Material shown
-- ===== PRECONDITION & SPEC =====
def Spec_find_common_subsections (seq1 : List Int) (seq2 : List Int) (out : List ((Int × Int) × (Int × Int))) : Prop := out = find_common_subsections_alt seq1 seq2
instance (seq1 : List Int) (seq2 : List Int) (out : List ((Int × Int) × (Int × Int))) : Decidable (Spec_find_common_subsections seq1 seq2 out) := by unfold Spec_find_common_subsections; infer_instance

-- ===== CLAIM (what is proved, stated in full; the proofs are below) =====
def Claim_equal_find_common_subsections : Prop := ∀ (seq1 : List Int) (seq2 : List Int), Dom_find_common_subsections seq1 seq2 → Spec_find_common_subsections seq1 seq2 (find_common_subsections seq1 seq2)

-- ===== LEMMAS AND PROOFS =====

-- length of the common run at the heads of two suffixes (proof-only characterisation)
def pvRun : List Int → List Int → Nat
  | a :: xs, b :: ys => if a = b then pvRun xs ys + 1 else 0
  | _, _ => 0

theorem pvRun_nil_right (xs : List Int) : pvRun xs [] = 0 := by cases xs <;> rfl

theorem pvRun_le_left (xs ys : List Int) : pvRun xs ys ≤ xs.length := by
  induction xs generalizing ys with
  | nil => simp [pvRun]
  | cons a t ih =>
    cases ys with
    | nil => simp [pvRun]
    | cons b u =>
      by_cases h : a = b
      · simpa [pvRun, h] using Nat.add_le_add_right (ih u) 1
      · simp [pvRun, h]

theorem pvRun_le_right (xs ys : List Int) : pvRun xs ys ≤ ys.length := by
  induction xs generalizing ys with
  | nil => simp [pvRun]
  | cons a t ih =>
    cases ys with
    | nil => simp [pvRun]
    | cons b u =>
      by_cases h : a = b
      · simpa [pvRun, h] using Nat.add_le_add_right (ih u) 1
      · simp [pvRun, h]

theorem pvRun_nil_left (ys : List Int) : pvRun [] ys = 0 := by cases ys <;> rfl

theorem pvExtend_run (seq1 seq2 : List Int) (i j : Int) (hi : 0 ≤ i) (hj : 0 ≤ j) :
    ∀ L : Int, 0 ≤ L →
      pvExtend seq1 seq2 i j L =
        L + (pvRun (seq1.drop (i + L).toNat) (seq2.drop (j + L).toNat) : Int) := by
  suffices H : ∀ n : Nat, ∀ L : Int, 0 ≤ L → ((seq1.length : Int) - (i + L)).toNat ≤ n →
      pvExtend seq1 seq2 i j L = L + (pvRun (seq1.drop (i + L).toNat) (seq2.drop (j + L).toNat) : Int) by
    exact fun L hL => H _ L hL le_rfl
  intro n
  induction n with
  | zero =>
    intro L hL hn
    rw [pvExtend, dif_neg (fun h => by omega)]
    rw [List.drop_eq_nil_of_le (by omega : seq1.length ≤ (i + L).toNat)]
    simp [pvRun_nil_left]
  | succ n ih =>
    intro L hL hn
    rw [pvExtend]
    split_ifs with h
    · obtain ⟨h1, h2, h3⟩ := h
      rw [PySem.List.pyGetD_eq_getElem seq1 0 (by omega) h1,
          PySem.List.pyGetD_eq_getElem seq2 0 (by omega) h2] at h3
      rw [ih (L + 1) (by omega) (by omega)]
      rw [(by omega : (i + (L + 1)).toNat = (i + L).toNat + 1),
          (by omega : (j + (L + 1)).toNat = (j + L).toNat + 1)]
      rw [List.drop_eq_getElem_cons (by omega : (i + L).toNat < seq1.length),
          List.drop_eq_getElem_cons (by omega : (j + L).toNat < seq2.length)]
      simp only [pvRun, h3, if_pos]
      push_cast; ring
    · suffices hz : pvRun (seq1.drop (i + L).toNat) (seq2.drop (j + L).toNat) = 0 by simp [hz]
      by_cases hA : i + L < (seq1.length : Int)
      · by_cases hB : j + L < (seq2.length : Int)
        · have hC : PySem.List.pyGetD seq1 (i + L) 0 ≠ PySem.List.pyGetD seq2 (j + L) 0 := by tauto
          rw [PySem.List.pyGetD_eq_getElem seq1 0 (by omega) hA,
              PySem.List.pyGetD_eq_getElem seq2 0 (by omega) hB] at hC
          rw [List.drop_eq_getElem_cons (by omega : (i + L).toNat < seq1.length),
              List.drop_eq_getElem_cons (by omega : (j + L).toNat < seq2.length)]
          simp [pvRun, hC]
        · rw [List.drop_eq_nil_of_le (by omega : seq2.length ≤ (j + L).toNat)]
          exact pvRun_nil_right _
      · rw [List.drop_eq_nil_of_le (by omega : seq1.length ≤ (i + L).toNat)]
        exact pvRun_nil_left _
theorem pvRowsAux_snd (s2 s1 : List Int) (j : Nat) :
    PySem.List.pyGetD (pvRowsAux s2 s1).2 (j : Int) 0 = (pvRun s1 (s2.drop j) : Int) := by
  induction s1 generalizing j with
  | nil =>
    simp only [pvRowsAux, List.foldr_nil, pvRun_nil_left, PySem.List.pyGetD_natCast,
      List.getD_eq_getElem?_getD, List.getElem?_replicate]
    split <;> simp
  | cons a rest ih =>
    simp only [pvRowsAux, List.foldr_cons] at ih ⊢
    simp only [pvRowStep]
    rw [PySem.List.pyGetD_natCast, List.getD_eq_getElem?_getD]
    by_cases hj : j < s2.length
    · rw [List.getElem?_append_left (by simp [PySem.List.length_pyRange_one]; omega),
         PySem.List.getElem?_map_pyRange_zero _ _ _ (by exact_mod_cast hj)]
      simp only [Option.getD_some]
      rw [List.drop_eq_getElem_cons hj, PySem.List.pyGetD_ofNat s2 j 0 hj,
        (by push_cast; ring : ((j : Int) + 1) = ((j + 1 : Nat) : Int))]
      simp only [pvRun]
      split_ifs with ha
      · rw [ih (j + 1)]; push_cast; ring
      · simp
    · rw [List.drop_eq_nil_of_le (by omega), pvRun_nil_right]
      rw [List.getElem?_append_right (by simp [PySem.List.length_pyRange_one]; omega)]
      simp only [PySem.List.length_pyRange_one, List.length_map]
      rcases Nat.lt_or_ge (j - (((s2.length : Int) - 0).toNat)) 1 with h | h
      · interval_cases (j - ((s2.length : Int) - 0).toNat) <;> simp
      · rw [List.getElem?_eq_none (by simpa using h)]; simp

theorem pvRows_cons' (a : Int) (rest s2 : List Int) :
    pvRows (a :: rest) s2 = (pvRowsAux s2 (a :: rest)).2 :: pvRows rest s2 := rfl

theorem pvRows_getD (s1 s2 : List Int) (i j : Nat) :
    PySem.List.pyGetD (PySem.List.pyGetD (pvRows s1 s2) (i : Int) []) (j : Int) 0 =
      (pvRun (s1.drop i) (s2.drop j) : Int) := by
  induction s1 generalizing i with
  | nil =>
    simp [pvRows, pvRowsAux, PySem.List.pyGetD_natCast, pvRun_nil_left]
  | cons a rest ih =>
    rw [pvRows_cons']
    cases i with
    | zero =>
      simpa using pvRowsAux_snd s2 (a :: rest) j
    | succ i' =>
      have step : PySem.List.pyGetD ((pvRowsAux s2 (a :: rest)).2 :: pvRows rest s2)
          ((i' + 1 : Nat) : Int) [] = PySem.List.pyGetD (pvRows rest s2) (i' : Int) [] := by
        rw [PySem.List.pyGetD_natCast, List.getD_cons_succ, ← PySem.List.pyGetD_natCast]
      rw [step, ih]
      simp
theorem pvRows_length' (s1 s2 : List Int) : (pvRows s1 s2).length = s1.length := by
  induction s1 with
  | nil => rfl
  | cons a rest ih => rw [pvRows_cons']; simp [ih]

theorem pvFlatMap_congr {α β : Type} (l : List α) (f g : α → List β)
    (h : ∀ x ∈ l, f x = g x) : l.flatMap f = l.flatMap g := by
  induction l with
  | nil => rfl
  | cons a t ih => simp [List.flatMap_cons, h a (by simp), ih (fun x hx => h x (by simp [hx]))]

theorem pvFilterMap_eq {α β : Type} (l : List α) (p : α → Prop) [DecidablePred p]
    (f : α → β) (g : α → Option β)
    (h : ∀ x ∈ l, g x = if p x then some (f x) else none) :
    (l.filter (fun x => decide (p x))).map f = l.filterMap g := by
  induction l with
  | nil => rfl
  | cons a t ih =>
    rw [List.filter_cons, List.filterMap_cons, h a (by simp)]
    by_cases hp : p a <;> simp [hp, ih (fun x hx => h x (by simp [hx]))]

theorem pvCands_eq (seq1 seq2 : List Int) :
    ((PySem.List.pyRange 0 (seq1.length : Int) 1).foldl (fun acc i =>
      (PySem.List.pyRange 0 (seq2.length : Int) 1).foldl (fun acc j =>
        if PySem.List.pyGetD seq1 i 0 ≠ PySem.List.pyGetD seq2 j 0 then acc
        else acc ++ [(i, j, pvExtend seq1 seq2 i j 1)]) acc) []) =
    ((PySem.List.enumerate (pvRows seq1 seq2) 0).flatMap (fun p =>
      (PySem.List.pyRange 0 (seq2.length : Int) 1).filterMap (fun j =>
        if 0 < PySem.List.pyGetD p.2 j 0 then some (p.1, j, PySem.List.pyGetD p.2 j 0) else none))) := by
  rw [PySem.List.enumerate_eq_map_pyRange _ ([] : List Int), List.flatMap_map]
  simp only [PySem.List.len_eq, pvRows_length']
  have hinner : ∀ (acc : List (Int × Int × Int)), ∀ i ∈ PySem.List.pyRange 0 (seq1.length : Int) 1,
      ((PySem.List.pyRange 0 (seq2.length : Int) 1).foldl (fun acc j =>
        if PySem.List.pyGetD seq1 i 0 ≠ PySem.List.pyGetD seq2 j 0 then acc
        else acc ++ [(i, j, pvExtend seq1 seq2 i j 1)]) acc) = acc ++
      ((PySem.List.pyRange 0 (seq2.length : Int) 1).filter (fun j =>
        decide (PySem.List.pyGetD seq1 i 0 = PySem.List.pyGetD seq2 j 0))).map
        (fun j => (i, j, pvExtend seq1 seq2 i j 1)) := by
    intro acc i _
    rw [PySem.List.foldl_congr_mem _ _ (fun acc j =>
        if PySem.List.pyGetD seq1 i 0 = PySem.List.pyGetD seq2 j 0 then
          acc ++ [(i, j, pvExtend seq1 seq2 i j 1)] else acc) _
        (fun acc' j _ => by
          by_cases h : PySem.List.pyGetD seq1 i 0 = PySem.List.pyGetD seq2 j 0 <;> simp [h])]
    exact PySem.List.foldl_append_ite _ _ _ _
  rw [PySem.List.foldl_congr_mem _ _ _ _ hinner, PySem.List.foldl_append_eq_flatMap,
    List.nil_append]
  apply pvFlatMap_congr
  intro i hi
  obtain ⟨hi0, hin⟩ := PySem.List.mem_pyRange_one.mp hi
  apply pvFilterMap_eq
  intro j hj
  obtain ⟨hj0, hjm⟩ := PySem.List.mem_pyRange_one.mp hj
  have hieq : i = ((i.toNat : Nat) : Int) := (Int.toNat_of_nonneg hi0).symm
  have hjeq : j = ((j.toNat : Nat) : Int) := (Int.toNat_of_nonneg hj0).symm
  have hv : PySem.List.pyGetD (PySem.List.pyGetD (pvRows seq1 seq2) i []) j 0 =
      (pvRun (seq1.drop i.toNat) (seq2.drop j.toNat) : Int) := by
    rw [hieq, hjeq]; exact pvRows_getD seq1 seq2 i.toNat j.toNat
  have hd1 : seq1.drop i.toNat = seq1[i.toNat] :: seq1.drop (i.toNat + 1) :=
    List.drop_eq_getElem_cons (by omega)
  have hd2 : seq2.drop j.toNat = seq2[j.toNat] :: seq2.drop (j.toNat + 1) :=
    List.drop_eq_getElem_cons (by omega)
  have hga : PySem.List.pyGetD seq1 i 0 = seq1[i.toNat] :=
    PySem.List.pyGetD_eq_getElem seq1 0 hi0 hin
  have hgb : PySem.List.pyGetD seq2 j 0 = seq2[j.toNat] :=
    PySem.List.pyGetD_eq_getElem seq2 0 hj0 hjm
  rw [hv, hd1, hd2]
  simp only [pvRun]
  by_cases hc : seq1[i.toNat] = seq2[j.toNat]
  · rw [if_pos hc, if_pos (by positivity : (0:Int) <
      ((pvRun (seq1.drop (i.toNat + 1)) (seq2.drop (j.toNat + 1)) + 1 : Nat) : Int)),
      if_pos (by rw [hga, hgb]; exact hc)]
    have hext := pvExtend_run seq1 seq2 i j hi0 hj0 1 (by omega)
    have e1 : (i + 1).toNat = i.toNat + 1 := by omega
    have e2 : (j + 1).toNat = j.toNat + 1 := by omega
    rw [hext, e1, e2]
    have : ((pvRun (seq1.drop (i.toNat + 1)) (seq2.drop (j.toNat + 1)) + 1 : Nat) : Int) =
        1 + ((pvRun (seq1.drop (i.toNat + 1)) (seq2.drop (j.toNat + 1)) : Nat) : Int) := by
      push_cast; ring
    rw [this]
  · rw [if_neg hc, hga, hgb]
    simp [hc]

What you are asked to do
From the data above, pick out each line containing "generalizing" and copy it.

Your response
  induction xs generalizing ys with
  induction xs generalizing ys with
  induction s1 generalizing j with
  induction s1 generalizing i with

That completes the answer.